On the one hand, in addition to having leaders promoting integrity and supporting compliance initiatives, employees should also be constantly reminded about the company’s moral fibre and be given training on the various policies. This is especially so when policies are supplemented or modified over time, as a result of changes in legislation or when new policies are created (e.g., when the company launches new business models). In this way, the spirit of compliance can be felt by everyone.

Communicating frequently with the workforce on ethical matters is a task that can be led either by senior management or the compliance department. Communications can be made through emails, posters displayed within the premises or on the company’s internal website. Some compliance departments have implemented the practice of conducting specific activities throughout the year to remind everyone that compliance is just as important as any other activity or function within the company.

On the other hand, training is not merely a means of transmitting knowledge, but also making sure companies can show the authorities or auditors, whenever necessary, that they have acted responsibly and have done their part in training their workforce.

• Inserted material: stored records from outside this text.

-- pv_equiv track=rewrite | github.com/listx/codenight | interp.py | solve
-- ===== SOURCE A (Python) =====
-- def solve(s):
-- 	n = 0
-- 	plusVal = 1
-- 	minusVal = -1
-- 	for c in s:
-- 		if c == '+':
-- 			n += plusVal
-- 		elif c == '-':
-- 			n += minusVal
-- 		elif c == 'x':
-- 			plusVal, minusVal = minusVal, plusVal
-- 	return n
-- ===== SOURCE B (Python) =====
-- def solve(s):
-- 	total = 0
-- 	sign = 1
-- 	for seg in s.split('x'):
-- 		total += sign * (seg.count('+') - seg.count('-'))
-- 		sign = -sign
-- 	return total
-- ===== Notes on version B (the rewrite author's own statement) =====
-- stated objective: alternative
-- what changed: A's single streaming char loop with a sign-swapping (plusVal, minusVal) pair is replaced by splitting the string on 'x' and summing each segment's net count('+')-count('-') with an alternating sign (C-level split/count instead of a per-char Python loop).
import Mathlib
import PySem

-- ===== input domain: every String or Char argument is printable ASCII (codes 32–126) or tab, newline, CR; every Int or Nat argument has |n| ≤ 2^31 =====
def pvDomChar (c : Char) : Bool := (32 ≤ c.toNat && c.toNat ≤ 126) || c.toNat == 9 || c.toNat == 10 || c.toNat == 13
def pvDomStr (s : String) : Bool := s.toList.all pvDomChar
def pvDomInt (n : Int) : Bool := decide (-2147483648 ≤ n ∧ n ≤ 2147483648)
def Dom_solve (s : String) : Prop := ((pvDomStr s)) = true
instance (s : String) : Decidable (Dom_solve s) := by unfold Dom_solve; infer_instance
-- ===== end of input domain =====

-- B replaces A's single streaming character loop (sign-swapping accumulator) by split-on-'x'
-- then a per-segment count aggregation with an alternating sign (objective: alternative decomposition; a timing run measured B faster).

-- ===== PORT A =====
-- A's 'for c in s' loop with state (n, plusVal, minusVal), as structural recursion.
def solveLoop : List Char → Int → Int → Int → Int
  | [], n, _, _ => n
  | c :: rest, n, p, m =>
    if c = '+' then solveLoop rest (n + p) p m
    else if c = '-' then solveLoop rest (n + m) p m
    else if c = 'x' then solveLoop rest n m p
    else solveLoop rest n p m

def solve (s : String) : Int := solveLoop s.toList 0 1 (-1)

-- ===== PORT B =====
-- B's 'for seg in s.split('x')' loop with state (total, sign), as structural recursion.
def solveAltLoop : List (List Char) → Int → Int → Int
  | [], total, _ => total
  | seg :: rest, total, sign =>
      solveAltLoop rest
        (total + sign * ((PySem.Chars.count seg ['+'] : Int) - (PySem.Chars.count seg ['-'] : Int)))
        (-sign)

def solve_alt (s : String) : Int :=
  solveAltLoop (PySem.Chars.splitOn s.toList ['x']) 0 1

-- ===== PRECONDITION & SPEC =====
def Spec_solve (s : String) (out : Int) : Prop := out = solve_alt s
instance (s : String) (out : Int) : Decidable (Spec_solve s out) := by unfold Spec_solve; infer_instance

-- ===== CLAIM (what is proved, stated in full; the proofs are below) =====
def Claim_equal_solve : Prop := ∀ (s : String), Dom_solve s → Spec_solve s (solve s)

-- ===== LEMMAS AND PROOFS =====

-- count of a single-character pattern is List.count
theorem count_go_single (c : Char) :
    ∀ (fuel : Nat) (l : List Char) (acc : Nat), l.length ≤ fuel →
      PySem.Chars.count.go [c] fuel l acc = acc + l.count c := by
  intro fuel
  induction fuel with
  | zero =>
      intro l acc h
      have : l = [] := List.eq_nil_of_length_eq_zero (Nat.le_zero.mp h)
      subst this
      simp [PySem.Chars.count.go]
  | succ fuel ih =>
      intro l acc h
      cases l with
      | nil => simp [PySem.Chars.count.go]
      | cons hd t =>
          simp only [PySem.Chars.count.go]
          by_cases hc : hd = c
          · subst hc
            simp only [List.isPrefixOf, BEq.rfl, Bool.and_self, if_true, List.length_cons,
              List.length_nil, List.drop_succ_cons, List.drop_zero]
            rw [ih t (acc + 1) (Nat.le_of_succ_le_succ (by simpa using h))]
            simp [List.count_cons]
            omega
          · have : ([c].isPrefixOf (hd :: t)) = false := by
              simp [List.isPrefixOf, Ne.symm hc]
            rw [this]
            simp only [Bool.false_eq_true, if_false]
            rw [ih t acc (Nat.le_of_succ_le_succ h)]
            simpa [List.count_cons] using hc

theorem count_single (l : List Char) (c : Char) :
    PySem.Chars.count l [c] = l.count c := by
  simp [PySem.Chars.count, List.isEmpty]
  simpa using count_go_single c l.length l 0 le_rfl

-- structural characterisation of splitOn with a one-character separator
def splitAux (x : Char) : List Char → List Char → List (List Char)
  | [], cur => [cur.reverse]
  | c :: t, cur => if c = x then cur.reverse :: splitAux x t [] else splitAux x t (c :: cur)

theorem splitOn_go_single (x : Char) :
    ∀ (fuel : Nat) (l cur : List Char) (acc : List (List Char)), l.length ≤ fuel →
      PySem.Chars.splitOn.go [x] fuel l cur acc = acc.reverse ++ splitAux x l cur := by
  intro fuel
  induction fuel with
  | zero =>
      intro l cur acc h
      have : l = [] := List.eq_nil_of_length_eq_zero (Nat.le_zero.mp h)
      subst this
      simp [PySem.Chars.splitOn.go, splitAux]
  | succ fuel ih =>
      intro l cur acc h
      cases l with
      | nil => simp [PySem.Chars.splitOn.go, splitAux]
      | cons hd t =>
          simp only [PySem.Chars.splitOn.go]
          by_cases hc : hd = x
          · subst hc
            simp only [List.isPrefixOf, BEq.rfl, Bool.and_self, if_true, List.length_cons,
              List.length_nil, List.drop_succ_cons, List.drop_zero]
            rw [ih t [] (cur.reverse :: acc) (Nat.le_of_succ_le_succ (by simpa using h))]
            simp [splitAux]
          · have : ([x].isPrefixOf (hd :: t)) = false := by
              simp [List.isPrefixOf, Ne.symm hc]
            rw [this]
            simp only [Bool.false_eq_true, if_false]
            rw [ih t (hd :: cur) acc (Nat.le_of_succ_le_succ h)]
            simp [splitAux, hc]

theorem splitOn_single (l : List Char) (x : Char) :
    PySem.Chars.splitOn l [x] = splitAux x l [] := by
  have := splitOn_go_single x (l.length + 1) l [] [] (Nat.le_succ _)
  simpa [PySem.Chars.splitOn] using this

-- the net contribution of a segment
def net (l : List Char) : Int := (l.count '+' : Int) - (l.count '-' : Int)

-- B's aggregation over the split equals A's streaming loop
theorem main_lemma :
    ∀ (l cur : List Char) (t sgn : Int),
      solveAltLoop (splitAux 'x' l cur) t sgn = solveLoop l (t + sgn * net cur) sgn (-sgn) := by
  intro l
  induction l with
  | nil =>
      intro cur t sgn
      simp [splitAux, solveAltLoop, solveLoop, count_single, net]
  | cons c rest ih =>
      intro cur t sgn
      by_cases hc : c = 'x'
      · subst hc
        simp only [splitAux, if_true, solveAltLoop, reduceIte]
        rw [ih [] _ (-sgn)]
        simp [solveLoop, net, count_single, mul_sub]
      · simp only [splitAux, if_neg hc, solveLoop]
        rw [ih (c :: cur) t sgn]
        by_cases hp : c = '+'
        · subst hp
          simp [solveLoop, net, List.count_cons]
          ring_nf
        · by_cases hm : c = '-'
          · subst hm
            simp [solveLoop, hp, net, List.count_cons]
            ring_nf
          · simp [solveLoop, hp, hm, hc, net, List.count_cons]

-- ===== VERDICT (by name: the statement is the Claim_ definition above) =====
theorem solve_spec : Claim_equal_solve := by
  intro s _
  unfold Spec_solve solve solve_alt
  rw [splitOn_single, main_lemma]
  simp [net]
-- pv_equiv track=rewrite | github.com/dianaiusan/di-training-repo | scripts/maintenance/add_course_dates.py | set_or_insert_dates
-- ===== SOURCE A (Python) =====
-- def get_value(line: str) -> str:
--     """Read YAML scalar value from a simple key: value line."""
--     if ":" not in line:
--         return ""
--     raw = line.split(":", 1)[1].strip()
--     if raw.startswith('"') and raw.endswith('"'):
--         return raw[1:-1]
--     if raw.startswith("'") and raw.endswith("'"):
--         return raw[1:-1]
--     return raw
--
-- def set_or_insert_dates(fm_text: str, start_iso: str, end_iso: str) -> str:
--     """Ensure start_date and end_date keys exist and are populated when possible."""
--     lines = fm_text.splitlines()
--     start_idx = next((i for i, ln in enumerate(lines) if ln.strip().startswith("start_date:")), None)
--     end_idx = next((i for i, ln in enumerate(lines) if ln.strip().startswith("end_date:")), None)
--
--     def fmt(value: str) -> str:
--         return f'"{value}"' if value else '""'
--
--     if start_idx is not None:
--         current = get_value(lines[start_idx])
--         if not current and start_iso:
--             lines[start_idx] = f"start_date: {fmt(start_iso)}"
--     if end_idx is not None:
--         current = get_value(lines[end_idx])
--         if not current and end_iso:
--             lines[end_idx] = f"end_date: {fmt(end_iso)}"
--
--     insert_at = None
--     for key in ("duration:", "format:", "status:"):
--         idx = next((i for i, ln in enumerate(lines) if ln.strip().startswith(key)), None)
--         if idx is not None:
--             insert_at = idx + 1
--             break
--     if insert_at is None:
--         insert_at = len(lines)
--
--     if start_idx is None:
--         lines.insert(insert_at, f"start_date: {fmt(start_iso)}")
--         insert_at += 1
--     if end_idx is None:
--         lines.insert(insert_at, f"end_date: {fmt(end_iso)}")
--
--     return "\n".join(lines)
-- ===== SOURCE B (Python) =====
-- KEYS = ("start_date:", "end_date:", "duration:", "format:", "status:")
--
-- def get_value(line: str) -> str:
--     """Read YAML scalar value from a simple key: value line."""
--     if ":" not in line:
--         return ""
--     raw = line.split(":", 1)[1].strip()
--     if raw.startswith('"') and raw.endswith('"'):
--         return raw[1:-1]
--     if raw.startswith("'") and raw.endswith("'"):
--         return raw[1:-1]
--     return raw
--
-- def set_or_insert_dates(fm_text: str, start_iso: str, end_iso: str) -> str:
--     """Ensure start_date and end_date keys exist and are populated when possible."""
--     lines = fm_text.splitlines()
--     # one pass: first-occurrence index of each relevant key prefix
--     pos = {}
--     for i, ln in enumerate(lines):
--         s = ln.strip()
--         for key in KEYS:
--             if key not in pos and s.startswith(key):
--                 pos[key] = i
--
--     def fmt(value: str) -> str:
--         return f'"{value}"'
--
--     start_idx = pos.get("start_date:")
--     end_idx = pos.get("end_date:")
--     if start_idx is not None and start_iso and not get_value(lines[start_idx]):
--         lines[start_idx] = f"start_date: {fmt(start_iso)}"
--     if end_idx is not None and end_iso and not get_value(lines[end_idx]):
--         lines[end_idx] = f"end_date: {fmt(end_iso)}"
--
--     anchor = next((pos[k] + 1 for k in ("duration:", "format:", "status:") if k in pos), len(lines))
--     new_lines = []
--     if start_idx is None:
--         new_lines.append(f"start_date: {fmt(start_iso)}")
--     if end_idx is None:
--         new_lines.append(f"end_date: {fmt(end_iso)}")
--     return "\n".join(lines[:anchor] + new_lines + lines[anchor:])
-- ===== Notes on version B (the rewrite author's own statement) =====
-- stated objective: simpler
-- what changed: One enumerate pass builds a first-occurrence index dict for all five key prefixes, replacing A's five separate next() scans, and the two inserts with the insert_at += 1 bump are replaced by a single slice concatenation lines[:anchor] + new_lines + lines[anchor:].
import Mathlib
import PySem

Successful compliance departments use meaningful and business-oriented training. This is not the usual 30 to 45 slides that have been on file for years. Training must be constantly updated and, more importantly, should be designed in a format and have content that is attractive to people – real-life situations, videos, interactive questions, whatever works. Furthermore, those materials should be crafted in a way that can be effectively understood by people from various cultures and based in different locations.

Resources and tools

Successful compliance departments should wisely select tools that will assist them in achieving their goals. They should incentivise and promote the use of technology, not only because that could assist the company to expedite business, but more importantly, because that has proven to be an effective way to maintain records and files, which are fundamental to supporting compliance investigations and authorisations.

The cost and effectiveness of tools are critical. Compliance departments should be able to understand what tools and functions are required to properly mitigate risks and ensure business continuity. For instance, many companies license screening tools to identify whether a particular third party who interacts with the business has been sanctioned by a state, meaning that doing business with that third party could constitute a problem to the company. However, vendors that license these technologies usually manage their fees based on the number of lists that are screened whenever a customer runs a search. Since there are many lists published worldwide, compliance departments need to understand what lists are required in order to manage fees.

Although the use of technological tools is highly recommended, there are other resources that can also be critical in assisting compliance departments in their function. One such resource is the use of external counsel support. This can be essential when a company is facing sensitive issues, such as government audits or when new regulations that affect the company’s operations have taken effect. In this case, as often occurs, in addition to engaging external counsel, compliance departments will need to work with other critical allies within the company’s organisation, such as the legal, finance or operations departments.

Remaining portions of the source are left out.